Compared with nonveterans, veterans who reported a lifetime history of TBI had an increased risk of reporting a current disability. Future studies, such as longitudinal studies, may further explore this to inform the development of interventions.
Compared with nonveterans, veterans who reported a lifetime history of TBI had an increased risk of reporting a current disability. find more Future studies, such as longitudinal studies, may further explore this to inform the development of interventions.
To examine the utility of the sleep disturbance item of the Patient Health Questionnaire-9 (PHQ-9) as a screening tool for insomnia among individuals with moderate to severe traumatic brain injury (TBI).
Telephone interview.
A sample of 248 individuals with a history of moderate to severe TBI participated in an interview within 2 years of their injury.
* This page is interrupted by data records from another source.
-- pv_equiv track=rewrite | github.com/MUsommer/advent_of_code | day3.py | get_gamma_epsilon
-- ===== SOURCE A (Python) =====
-- def get_gamma_epsilon(data):
--     itm_len = len(data[0])
--     lst_len = len(data)
--     lst_len_mid = int(lst_len / 2)
--
--     gamma = ""
--     epsilon = ""
--
--     for i in range(0, itm_len):
--         count_1 = sum([int(x[i]) for x in data])
--
--         if count_1 > lst_len_mid:
--             gamma += "1"
--             epsilon += "0"
--         else:
--             gamma += "0"
--             epsilon += "1"
--     return gamma, epsilon
-- ===== SOURCE B (Python) =====
-- def get_gamma_epsilon(data):
--     itm_len = len(data[0])
--     half = int(len(data) / 2)
--     # one row-major pass: accumulate the digit sum of every column at once
--     counts = [0] * itm_len
--     for x in data:
--         counts = [c + int(ch) for c, ch in zip(counts, x)]
--     # second pass: interpret each column count against the strict-majority threshold
--     gamma = ""
--     epsilon = ""
--     for c in counts:
--         if c > half:
--             gamma += "1"
--             epsilon += "0"
--         else:
--             gamma += "0"
--             epsilon += "1"
--     return gamma, epsilon
-- ===== Notes on version B (the rewrite author's own statement) =====
-- stated objective: alternative
-- what changed: A recomputes a full column scan (a list comprehension over all rows plus sum) for every bit position; B makes one row-major pass accumulating all column counts in a counts list via zip, then a separate pass over counts builds gamma/epsilon.
import Mathlib
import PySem

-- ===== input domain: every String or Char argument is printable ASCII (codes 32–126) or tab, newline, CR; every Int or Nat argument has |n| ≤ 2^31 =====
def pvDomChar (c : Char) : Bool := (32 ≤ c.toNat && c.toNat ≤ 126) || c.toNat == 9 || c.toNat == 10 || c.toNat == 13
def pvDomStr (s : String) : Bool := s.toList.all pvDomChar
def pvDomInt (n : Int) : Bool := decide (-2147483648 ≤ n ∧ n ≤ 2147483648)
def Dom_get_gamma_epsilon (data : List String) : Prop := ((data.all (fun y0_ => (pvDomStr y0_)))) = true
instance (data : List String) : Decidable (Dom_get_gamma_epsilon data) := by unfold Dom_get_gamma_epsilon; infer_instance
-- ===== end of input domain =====

-- B replaces A's per-column re-scan of all rows (nested passes, row indexed once per column)
-- by ONE row-major accumulation pass into a counts list plus a separate interpretation pass
-- over counts; objective: alternative decomposition (same asymptotic cost, each char read once).

-- ===== PORT A =====
-- int(x[i]) for a string x and Int index i (A's inner expression); total form, junk 0 outside Pre_
def pvIntAt (x : String) (i : Int) : Int :=
  ((PySem.Str.pyGet? x i).bind (fun c => PySem.Int.ofChars? [c])).getD 0

def get_gamma_epsilon (data : List String) : String × String :=
  let itm_len : Int := PySem.Str.len ((PySem.List.pyGet? data 0).getD "")
  let lst_len : Int := PySem.List.len data
  let lst_len_mid : Int := PySem.Int.truncdiv lst_len 2
  (PySem.List.pyRange 0 itm_len 1).foldl
    (fun ge i =>
      let count_1 : Int := (data.map (fun x => pvIntAt x i)).sum
      if count_1 > lst_len_mid then (ge.1 ++ "1", ge.2 ++ "0")
      else (ge.1 ++ "0", ge.2 ++ "1"))
    ("", "")

-- ===== PORT B =====
-- int(ch) for a single char ch (B's inner expression); total form, junk 0 outside Pre_
def pvIntCh (ch : Char) : Int := (PySem.Int.ofChars? [ch]).getD 0

def get_gamma_epsilon_alt (data : List String) : String × String :=
  let itm_len : Int := PySem.Str.len ((PySem.List.pyGet? data 0).getD "")
  let half : Int := PySem.Int.truncdiv (PySem.List.len data) 2
  -- one row-major pass: counts = [c + int(ch) for c, ch in zip(counts, x)]
  let counts : List Int := data.foldl
    (fun cs x => List.zipWith (fun c ch => c + pvIntCh ch) cs x.toList)
    (List.replicate itm_len.toNat 0)
  -- second pass: interpret each column count
  counts.foldl
    (fun ge c =>
      if c > half then (ge.1 ++ "1", ge.2 ++ "0")
      else (ge.1 ++ "0", ge.2 ++ "1"))
    ("", "")

-- ===== PRECONDITION & SPEC =====
-- Pre_ excludes exactly the inputs where the Python A raises: empty data (IndexError on
-- data[0]), a row shorter than the first row (IndexError on x[i]), and a non-digit character
-- in the first len(data[0]) positions of a row (ValueError in int(x[i])).
def Pre_get_gamma_epsilon (data : List String) : Prop :=
  data ≠ [] ∧ ∀ x ∈ data,
    (data.headD "").toList.length ≤ x.toList.length ∧
    (x.toList.take (data.headD "").toList.length).all Char.isDigit = true
instance (data : List String) : Decidable (Pre_get_gamma_epsilon data) := by
  unfold Pre_get_gamma_epsilon; infer_instance

def pvWitness_get_gamma_epsilon : List String := ["1", "0"]

def Spec_get_gamma_epsilon (data : List String) (out : String × String) : Prop :=
  out = get_gamma_epsilon_alt data
instance (data : List String) (out : String × String) : Decidable (Spec_get_gamma_epsilon data out) := by
  unfold Spec_get_gamma_epsilon; infer_instance

-- ===== CLAIM (what is proved, stated in full; the proofs are below) =====
def Claim_equal_get_gamma_epsilon : Prop :=
  ∀ (data : List String), Dom_get_gamma_epsilon data → Pre_get_gamma_epsilon data →
    Spec_get_gamma_epsilon data (get_gamma_epsilon data)

-- ===== LEMMAS AND PROOFS =====

-- The accumulation pass of B computes, in column k, the sum A computes there by re-scanning.
theorem pv_counts_spec (data : List String) :
    ∀ (cs : List Int), (∀ x ∈ data, cs.length ≤ x.toList.length) →
    data.foldl (fun cs x => List.zipWith (fun c ch => c + pvIntCh ch) cs x.toList) cs
      = (List.range cs.length).map
          (fun k => cs.getD k 0 + (data.map (fun x => pvIntAt x (k : Int))).sum) := by
  induction data with
  | nil =>
    intro cs _
    simp only [List.foldl_nil, List.map_nil, List.sum_nil, add_zero]
    refine (List.ext_getElem (by simp) ?_).symm
    intro k h1 h2
    simp [List.getD_eq_getElem?_getD, List.getElem?_eq_getElem h2]
  | cons x rest ih =>
    intro cs hlen
    have hx : cs.length ≤ x.toList.length := hlen x (by simp)
    have hcs' : (List.zipWith (fun c ch => c + pvIntCh ch) cs x.toList).length = cs.length := by
      rw [List.length_zipWith]; omega
    rw [List.foldl_cons, ih _ (by intro y hy; rw [hcs']; exact hlen y (by simp [hy]))]
    rw [hcs']
    refine List.map_congr_left ?_
    intro k hk
    rw [List.mem_range] at hk
    have hk2 : k < x.toList.length := lt_of_lt_of_le hk hx
    have hz : (List.zipWith (fun c ch => c + pvIntCh ch) cs x.toList).getD k 0
        = cs.getD k 0 + pvIntCh x.toList[k] := by
      rw [List.getD_eq_getElem?_getD, List.getElem?_zipWith]
      simp [List.getElem?_eq_getElem hk2, List.getD_eq_getElem?_getD, List.getElem?_eq_getElem hk]
    have hA : pvIntAt x (k : Int) = pvIntCh x.toList[k] := by
      simp [pvIntAt, pvIntCh, List.getElem?_eq_getElem hk2]
    simp only [hz, List.map_cons, List.sum_cons, hA]
    ring

-- ===== VERDICT (by name: the statement is the Claim_ definition above) =====
theorem get_gamma_epsilon_spec : Claim_equal_get_gamma_epsilon := by
  intro data _ hpre
  obtain ⟨hne, hall⟩ := hpre
  unfold Spec_get_gamma_epsilon get_gamma_epsilon get_gamma_epsilon_alt
  -- name the head string and the column count
  have hd0 : PySem.List.pyGet? data 0 = some (data.headD "") := by
    cases data with
    | nil => exact absurd rfl hne
    | cons h t => rw [PySem.List.pyGet?_zero_cons]; rfl
  simp only [hd0, Option.getD_some, PySem.Str.len_eq, Int.toNat_natCast]
  rw [pv_counts_spec data (List.replicate ((data.headD "").toList.length) 0)
        (by intro x hx; rw [List.length_replicate]; exact (hall x hx).1)]
  rw [List.length_replicate, PySem.List.pyRange_zero_nat, List.foldl_map, List.foldl_map]
  refine (PySem.List.foldl_congr_mem _ _ _ _ ?_).symm
  intro acc k hk
  rw [List.mem_range] at hk
  simp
Observational, cross-sectional analysis.
The PHQ-9 was administered along with the Insomnia Severity Index, Pittsburgh Sleep Quality Index, Sleep Hygiene Index, Epworth Sleepiness Scale, and the Insomnia Interview Schedule.
Receiver operating characteristic curve analysis was conducted for the PHQ-9 sleep item rating against a set of insomnia criteria to determine an optimal cutoff score. A cutoff of 2 on the PHQ-9 sleep item maximized sensitivity (76%) and specificity (79%), with an area under the curve of 0.79 (95% CI, 0.70-0.88). The 2 groups formed using this cutoff differed significantly on all sleep measures except the Epworth Sleepiness Scale.